• PROBLEM STATEMENT: Which lines below fall between the one containing "simp only [List.isEmpty, if_false]" and the one containing "if x == '\\' then ['\\', '\\', '\\', '\\']"? Repeat them exactly, counting both of those lines, and add nothing else.

----------

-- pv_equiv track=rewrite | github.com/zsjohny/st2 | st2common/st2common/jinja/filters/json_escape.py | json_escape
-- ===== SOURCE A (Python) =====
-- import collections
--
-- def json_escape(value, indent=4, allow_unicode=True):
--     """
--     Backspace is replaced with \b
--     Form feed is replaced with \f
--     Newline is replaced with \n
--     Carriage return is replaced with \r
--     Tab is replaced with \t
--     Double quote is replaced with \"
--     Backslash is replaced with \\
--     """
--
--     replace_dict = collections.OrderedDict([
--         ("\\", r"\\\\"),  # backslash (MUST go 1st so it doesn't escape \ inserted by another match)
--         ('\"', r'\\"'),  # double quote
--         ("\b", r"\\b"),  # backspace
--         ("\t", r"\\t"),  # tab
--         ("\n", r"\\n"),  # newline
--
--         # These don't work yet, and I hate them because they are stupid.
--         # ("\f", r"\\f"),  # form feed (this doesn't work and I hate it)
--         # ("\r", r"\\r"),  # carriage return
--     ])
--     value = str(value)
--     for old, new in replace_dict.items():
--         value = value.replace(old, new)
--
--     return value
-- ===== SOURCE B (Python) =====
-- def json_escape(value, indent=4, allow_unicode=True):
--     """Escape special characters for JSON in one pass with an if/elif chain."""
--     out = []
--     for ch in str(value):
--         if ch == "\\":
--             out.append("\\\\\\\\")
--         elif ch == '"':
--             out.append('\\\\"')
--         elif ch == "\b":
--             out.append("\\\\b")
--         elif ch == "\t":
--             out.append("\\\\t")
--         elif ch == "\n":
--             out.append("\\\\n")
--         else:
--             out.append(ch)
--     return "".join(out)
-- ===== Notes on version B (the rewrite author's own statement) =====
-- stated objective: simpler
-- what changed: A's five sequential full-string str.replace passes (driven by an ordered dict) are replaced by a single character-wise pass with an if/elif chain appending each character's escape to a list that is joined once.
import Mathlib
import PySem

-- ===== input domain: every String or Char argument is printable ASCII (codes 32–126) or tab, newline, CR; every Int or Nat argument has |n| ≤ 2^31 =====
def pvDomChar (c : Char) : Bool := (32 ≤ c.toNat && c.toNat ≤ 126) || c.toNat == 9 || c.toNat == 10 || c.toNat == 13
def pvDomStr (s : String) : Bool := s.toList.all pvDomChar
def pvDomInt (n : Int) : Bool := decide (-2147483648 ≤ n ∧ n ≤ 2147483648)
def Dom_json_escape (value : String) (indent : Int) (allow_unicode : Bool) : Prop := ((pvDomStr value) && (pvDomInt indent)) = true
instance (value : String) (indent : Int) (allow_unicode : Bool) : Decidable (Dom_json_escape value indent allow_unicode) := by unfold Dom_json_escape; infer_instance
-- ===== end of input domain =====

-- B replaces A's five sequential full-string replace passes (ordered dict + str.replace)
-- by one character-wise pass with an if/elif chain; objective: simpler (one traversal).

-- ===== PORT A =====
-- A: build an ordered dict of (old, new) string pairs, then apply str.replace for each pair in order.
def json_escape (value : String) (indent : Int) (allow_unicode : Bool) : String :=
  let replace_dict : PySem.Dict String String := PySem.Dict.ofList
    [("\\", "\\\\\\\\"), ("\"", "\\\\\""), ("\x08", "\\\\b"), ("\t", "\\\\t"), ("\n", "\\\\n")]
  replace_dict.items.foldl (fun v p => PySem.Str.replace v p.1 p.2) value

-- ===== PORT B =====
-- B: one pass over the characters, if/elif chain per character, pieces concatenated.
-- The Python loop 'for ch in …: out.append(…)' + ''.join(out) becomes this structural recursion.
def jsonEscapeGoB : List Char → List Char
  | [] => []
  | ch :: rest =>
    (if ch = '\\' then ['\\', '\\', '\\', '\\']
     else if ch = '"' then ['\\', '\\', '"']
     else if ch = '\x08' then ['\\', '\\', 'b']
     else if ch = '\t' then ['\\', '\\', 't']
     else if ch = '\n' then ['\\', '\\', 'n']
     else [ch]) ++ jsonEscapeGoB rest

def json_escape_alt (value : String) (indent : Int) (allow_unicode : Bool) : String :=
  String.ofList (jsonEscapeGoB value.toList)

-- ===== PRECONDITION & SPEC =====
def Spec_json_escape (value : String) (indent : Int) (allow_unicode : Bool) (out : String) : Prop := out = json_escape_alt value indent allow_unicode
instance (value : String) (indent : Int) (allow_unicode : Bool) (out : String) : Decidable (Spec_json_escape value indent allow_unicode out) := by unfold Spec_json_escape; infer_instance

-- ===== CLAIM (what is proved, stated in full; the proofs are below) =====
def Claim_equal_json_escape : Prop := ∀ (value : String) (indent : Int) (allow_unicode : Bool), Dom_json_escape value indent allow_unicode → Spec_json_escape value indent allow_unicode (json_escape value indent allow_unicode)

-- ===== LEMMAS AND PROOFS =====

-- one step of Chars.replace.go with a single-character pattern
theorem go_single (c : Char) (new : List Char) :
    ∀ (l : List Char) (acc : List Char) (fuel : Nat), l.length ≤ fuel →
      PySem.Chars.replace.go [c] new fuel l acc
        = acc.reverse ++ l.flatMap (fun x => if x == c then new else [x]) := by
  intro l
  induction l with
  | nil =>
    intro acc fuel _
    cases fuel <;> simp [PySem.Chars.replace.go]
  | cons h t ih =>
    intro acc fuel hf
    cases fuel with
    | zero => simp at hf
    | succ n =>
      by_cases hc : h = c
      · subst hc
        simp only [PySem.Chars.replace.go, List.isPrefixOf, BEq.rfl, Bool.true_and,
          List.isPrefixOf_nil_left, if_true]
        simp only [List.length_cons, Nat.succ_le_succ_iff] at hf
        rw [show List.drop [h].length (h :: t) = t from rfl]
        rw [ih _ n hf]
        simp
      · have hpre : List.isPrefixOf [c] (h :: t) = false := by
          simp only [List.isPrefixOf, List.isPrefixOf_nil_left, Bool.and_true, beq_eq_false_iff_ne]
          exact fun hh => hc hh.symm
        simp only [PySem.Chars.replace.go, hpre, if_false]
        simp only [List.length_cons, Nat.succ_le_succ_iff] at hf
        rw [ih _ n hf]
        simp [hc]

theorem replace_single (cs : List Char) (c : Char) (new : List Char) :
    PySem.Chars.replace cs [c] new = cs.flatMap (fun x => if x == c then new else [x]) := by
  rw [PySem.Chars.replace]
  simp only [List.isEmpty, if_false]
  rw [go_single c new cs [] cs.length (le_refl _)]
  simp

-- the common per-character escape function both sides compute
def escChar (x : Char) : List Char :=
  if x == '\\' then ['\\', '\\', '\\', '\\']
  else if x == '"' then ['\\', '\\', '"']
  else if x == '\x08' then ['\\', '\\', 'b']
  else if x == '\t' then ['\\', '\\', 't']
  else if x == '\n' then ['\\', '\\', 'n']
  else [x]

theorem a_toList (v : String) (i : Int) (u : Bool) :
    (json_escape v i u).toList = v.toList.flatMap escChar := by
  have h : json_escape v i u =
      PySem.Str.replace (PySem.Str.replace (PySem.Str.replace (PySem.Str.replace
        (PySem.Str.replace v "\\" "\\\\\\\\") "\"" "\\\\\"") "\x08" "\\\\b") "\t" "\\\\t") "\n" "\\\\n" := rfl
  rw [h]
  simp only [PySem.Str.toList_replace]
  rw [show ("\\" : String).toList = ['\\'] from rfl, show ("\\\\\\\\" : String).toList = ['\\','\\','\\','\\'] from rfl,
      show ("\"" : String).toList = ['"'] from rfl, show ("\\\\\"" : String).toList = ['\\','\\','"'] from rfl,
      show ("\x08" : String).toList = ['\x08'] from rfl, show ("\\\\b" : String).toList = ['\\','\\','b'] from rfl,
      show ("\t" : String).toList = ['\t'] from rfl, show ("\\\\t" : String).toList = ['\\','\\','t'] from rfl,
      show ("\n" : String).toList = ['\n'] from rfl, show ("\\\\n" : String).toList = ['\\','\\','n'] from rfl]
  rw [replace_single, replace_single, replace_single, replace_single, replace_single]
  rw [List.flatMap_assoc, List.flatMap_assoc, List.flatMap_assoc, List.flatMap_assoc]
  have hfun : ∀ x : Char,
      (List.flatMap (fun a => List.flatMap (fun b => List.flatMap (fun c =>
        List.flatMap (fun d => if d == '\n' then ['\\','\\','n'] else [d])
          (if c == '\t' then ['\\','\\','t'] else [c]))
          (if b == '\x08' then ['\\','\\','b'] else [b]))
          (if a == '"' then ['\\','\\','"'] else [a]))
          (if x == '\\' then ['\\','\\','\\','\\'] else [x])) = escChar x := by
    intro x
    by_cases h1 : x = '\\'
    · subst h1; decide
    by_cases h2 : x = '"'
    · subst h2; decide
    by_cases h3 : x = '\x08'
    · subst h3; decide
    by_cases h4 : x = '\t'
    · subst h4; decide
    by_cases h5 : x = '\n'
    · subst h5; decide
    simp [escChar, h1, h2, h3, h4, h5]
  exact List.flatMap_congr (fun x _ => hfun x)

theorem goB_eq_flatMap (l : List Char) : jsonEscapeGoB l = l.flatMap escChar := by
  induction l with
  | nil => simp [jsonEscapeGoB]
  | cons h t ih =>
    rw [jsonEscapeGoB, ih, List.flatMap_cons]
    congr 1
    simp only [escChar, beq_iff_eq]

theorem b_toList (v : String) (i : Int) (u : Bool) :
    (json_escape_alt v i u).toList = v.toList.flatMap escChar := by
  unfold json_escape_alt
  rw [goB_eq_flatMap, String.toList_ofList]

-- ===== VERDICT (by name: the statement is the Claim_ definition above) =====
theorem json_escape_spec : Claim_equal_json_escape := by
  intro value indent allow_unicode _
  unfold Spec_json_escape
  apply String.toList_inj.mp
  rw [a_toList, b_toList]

----------

• FINAL ANSWER:
  simp only [List.isEmpty, if_false]
  rw [go_single c new cs [] cs.length (le_refl _)]
  simp

-- the common per-character escape function both sides compute
def escChar (x : Char) : List Char :=
  if x == '\\' then ['\\', '\\', '\\', '\\']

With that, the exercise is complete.